Carrying around historical baggage forever wouldn't be *so* bad, except
for the existence of libpangox...

>  libpangox-1.0-0      (>= 1.44.7-3)

Actually, that version number needs to be 0.0.2.

The more major problem with libpango1.0-0 is that it pulls in the Core
X backend, libpangox-1.0-0, which was historically part of pango1.0
but is now built from a separate source package (hence the much lower
version number).
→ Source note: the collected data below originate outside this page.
-- pv_equiv track=rewrite | github.com/hemanthshinoda2-dotcom/Tankoban-Max | experiments/comicbookreplacer_qt/page_layout.py | two_page_extra_slots_before
-- ===== SOURCE A (Python) =====
-- def two_page_extra_slots_before(idx: int, spread_set: set[int] | None = None) -> int:
--     if idx <= 1:
--         return 0
--     spreads = spread_set or set()
--     extra = 0
--     for i in range(1, int(idx)):
--         if i in spreads:
--             extra += 1
--     return extra
-- ===== SOURCE B (Python) =====
-- def two_page_extra_slots_before(idx: int, spread_set: set[int] | None = None) -> int:
--     spreads = spread_set if spread_set is not None else set()
--     return sum(1 for p in spreads if 1 <= p < idx)
-- ===== Notes on version B (the rewrite author's own statement) =====
-- stated objective: alternative
-- what changed: B iterates over the spread set counting members in [1, idx) instead of scanning every index in range(1, idx) and testing set membership; it does O(|spread_set|) work instead of O(idx) iterations, at similar measured cost on the generated inputs.
import Mathlib
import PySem

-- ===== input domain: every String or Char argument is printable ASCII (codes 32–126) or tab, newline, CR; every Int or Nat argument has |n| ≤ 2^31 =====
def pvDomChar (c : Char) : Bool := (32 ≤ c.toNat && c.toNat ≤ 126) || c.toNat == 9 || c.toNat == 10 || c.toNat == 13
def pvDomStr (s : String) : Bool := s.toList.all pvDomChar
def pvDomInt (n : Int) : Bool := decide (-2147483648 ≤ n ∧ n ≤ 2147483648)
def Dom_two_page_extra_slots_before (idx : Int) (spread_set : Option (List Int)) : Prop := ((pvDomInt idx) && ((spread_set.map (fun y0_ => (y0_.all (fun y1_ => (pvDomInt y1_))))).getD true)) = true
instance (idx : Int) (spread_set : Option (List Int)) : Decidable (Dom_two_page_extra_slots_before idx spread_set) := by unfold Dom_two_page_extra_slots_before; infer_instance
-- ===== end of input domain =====

-- B counts the members of the spread set lying in [1, idx) instead of scanning range(1, idx).

-- ===== PORT A =====
-- 'spread_set or set()': None and the empty set are falsy and both yield set()
def pyOrEmptySet (spread_set : Option (List Int)) : PySem.Set Int :=
  match spread_set with
  | none => PySem.Set.empty
  | some xs => if PySem.Set.ofList xs = PySem.Set.empty then PySem.Set.empty else PySem.Set.ofList xs

def two_page_extra_slots_before (idx : Int) (spread_set : Option (List Int)) : Int :=
  if idx ≤ 1 then 0
  else
    let spreads : PySem.Set Int := pyOrEmptySet spread_set
    (PySem.List.pyRange 1 idx 1).foldl
      (fun extra i => if PySem.Set.contains spreads i then extra + 1 else extra) 0

-- ===== PORT B =====
-- spread_set if spread_set is not None else set()
def setOfOpt (spread_set : Option (List Int)) : PySem.Set Int :=
  match spread_set with
  | none => PySem.Set.empty
  | some xs => PySem.Set.ofList xs

def two_page_extra_slots_before_alt (idx : Int) (spread_set : Option (List Int)) : Int :=
  let spreads : PySem.Set Int := setOfOpt spread_set
  -- sum(1 for p in spreads if 1 <= p < idx); order-independent consumption of the set
  ((spreads.filter (fun p => decide (1 ≤ p) && decide (p < idx))).length : Int)

-- ===== PRECONDITION & SPEC =====
def Spec_two_page_extra_slots_before (idx : Int) (spread_set : Option (List Int)) (out : Int) : Prop := out = two_page_extra_slots_before_alt idx spread_set
instance (idx : Int) (spread_set : Option (List Int)) (out : Int) : Decidable (Spec_two_page_extra_slots_before idx spread_set out) := by unfold Spec_two_page_extra_slots_before; infer_instance

-- ===== CLAIM (what is proved, stated in full; the proofs are below) =====
def Claim_equal_two_page_extra_slots_before : Prop := ∀ (idx : Int) (spread_set : Option (List Int)), Dom_two_page_extra_slots_before idx spread_set → Spec_two_page_extra_slots_before idx spread_set (two_page_extra_slots_before idx spread_set)

-- ===== LEMMAS AND PROOFS =====

theorem pyOrEmptySet_eq (ss : Option (List Int)) : pyOrEmptySet ss = setOfOpt ss := by
  cases ss with
  | none => rfl
  | some xs =>
    show (if PySem.Set.ofList xs = PySem.Set.empty then PySem.Set.empty else PySem.Set.ofList xs)
        = PySem.Set.ofList xs
    split
    · rename_i h; exact h.symm
    · rfl

theorem nodup_setOfOpt (ss : Option (List Int)) : (setOfOpt ss).Nodup := by
  cases ss with
  | none => exact List.nodup_nil
  | some xs => exact PySem.Set.nodup_ofList xs

-- the counting foldl is countP
theorem foldl_count_eq_countP (p : Int → Bool) (l : List Int) (acc : Int) :
    l.foldl (fun extra i => if p i then extra + 1 else extra) acc = acc + (l.countP p : Int) := by
  induction l generalizing acc with
  | nil => simp
  | cons x xs ih =>
    simp only [List.foldl_cons, List.countP_cons, ih]
    by_cases h : p x <;> simp [h] <;> try ring

-- counting members of a nodup set s inside the range = counting range elements inside s
theorem countP_range_eq_filter_len (idx : Int) (s : List Int) (hs : s.Nodup) :
    ((PySem.List.pyRange 1 idx 1).countP (fun i => PySem.Set.contains s i) : Int)
      = ((s.filter (fun p => decide (1 ≤ p) && decide (p < idx))).length : Int) := by
  have h1 : List.Perm ((PySem.List.pyRange 1 idx 1).filter (fun i => PySem.Set.contains s i))
      (s.filter (fun p => decide (1 ≤ p) && decide (p < idx))) := by
    rw [List.perm_ext_iff_of_nodup
      ((PySem.List.nodup_pyRange_one 1 idx).filter _) (hs.filter _)]
    intro a
    simp [List.mem_filter, PySem.List.mem_pyRange_one, PySem.Set.contains]
    tauto
  rw [List.countP_eq_length_filter, h1.length_eq]

-- ===== VERDICT (by name: the statement is the Claim_ definition above) =====
theorem two_page_extra_slots_before_spec : Claim_equal_two_page_extra_slots_before := by
  intro idx spread_set _
  unfold Spec_two_page_extra_slots_before two_page_extra_slots_before two_page_extra_slots_before_alt
  by_cases hle : idx ≤ 1
  · simp only [hle, if_true]
    have : (setOfOpt spread_set).filter (fun p => decide (1 ≤ p) && decide (p < idx)) = [] := by
      apply List.filter_eq_nil_iff.mpr
      intro a _
      simp only [Bool.and_eq_true, decide_eq_true_eq, not_and]
      intro h1; omega
    simp [this]
  · simp only [hle, if_false, pyOrEmptySet_eq]
    rw [foldl_count_eq_countP,
      countP_range_eq_filter_len idx (setOfOpt spread_set) (nodup_setOfOpt spread_set)]
    simp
It's unmaintained upstream, no longer exists in Ubuntu's
second-class-citizen i386 architecture (#948462), is currently RC-buggy
because it fails to build from source against pango 1.44, and should
really get removed from Debian at some point soon.

But, libpango1.0-0 historically provided the Core X backend, so not having
a hard dependency on libpangox-1.0-0 is a functional regression... and
the proprietary packages that still depend on libpango1.0-0 might be
sufficiently ancient to be using the Core X backend? (I have no idea,
to be honest.)

One possibility is to bring back the transitional package for one more
release cycle (ugh), give it (>=) rather than (=) dependencies on libraries
from the same source package like you suggested, but downgrade the Depends
on libpangox-1.0-0 to Recommends or Suggests? That's not *strictly* correct,
but maybe close enough?

I'm fairly sure that what Ubuntu have done for now (libpango-1.0-0 Provides
libpango1.0-0) is not correct, because third-party proprietary binaries
might not be using the ancient Core X backend, but they probably *are*
using libpangocairo, libpangoxft or libpangoft2.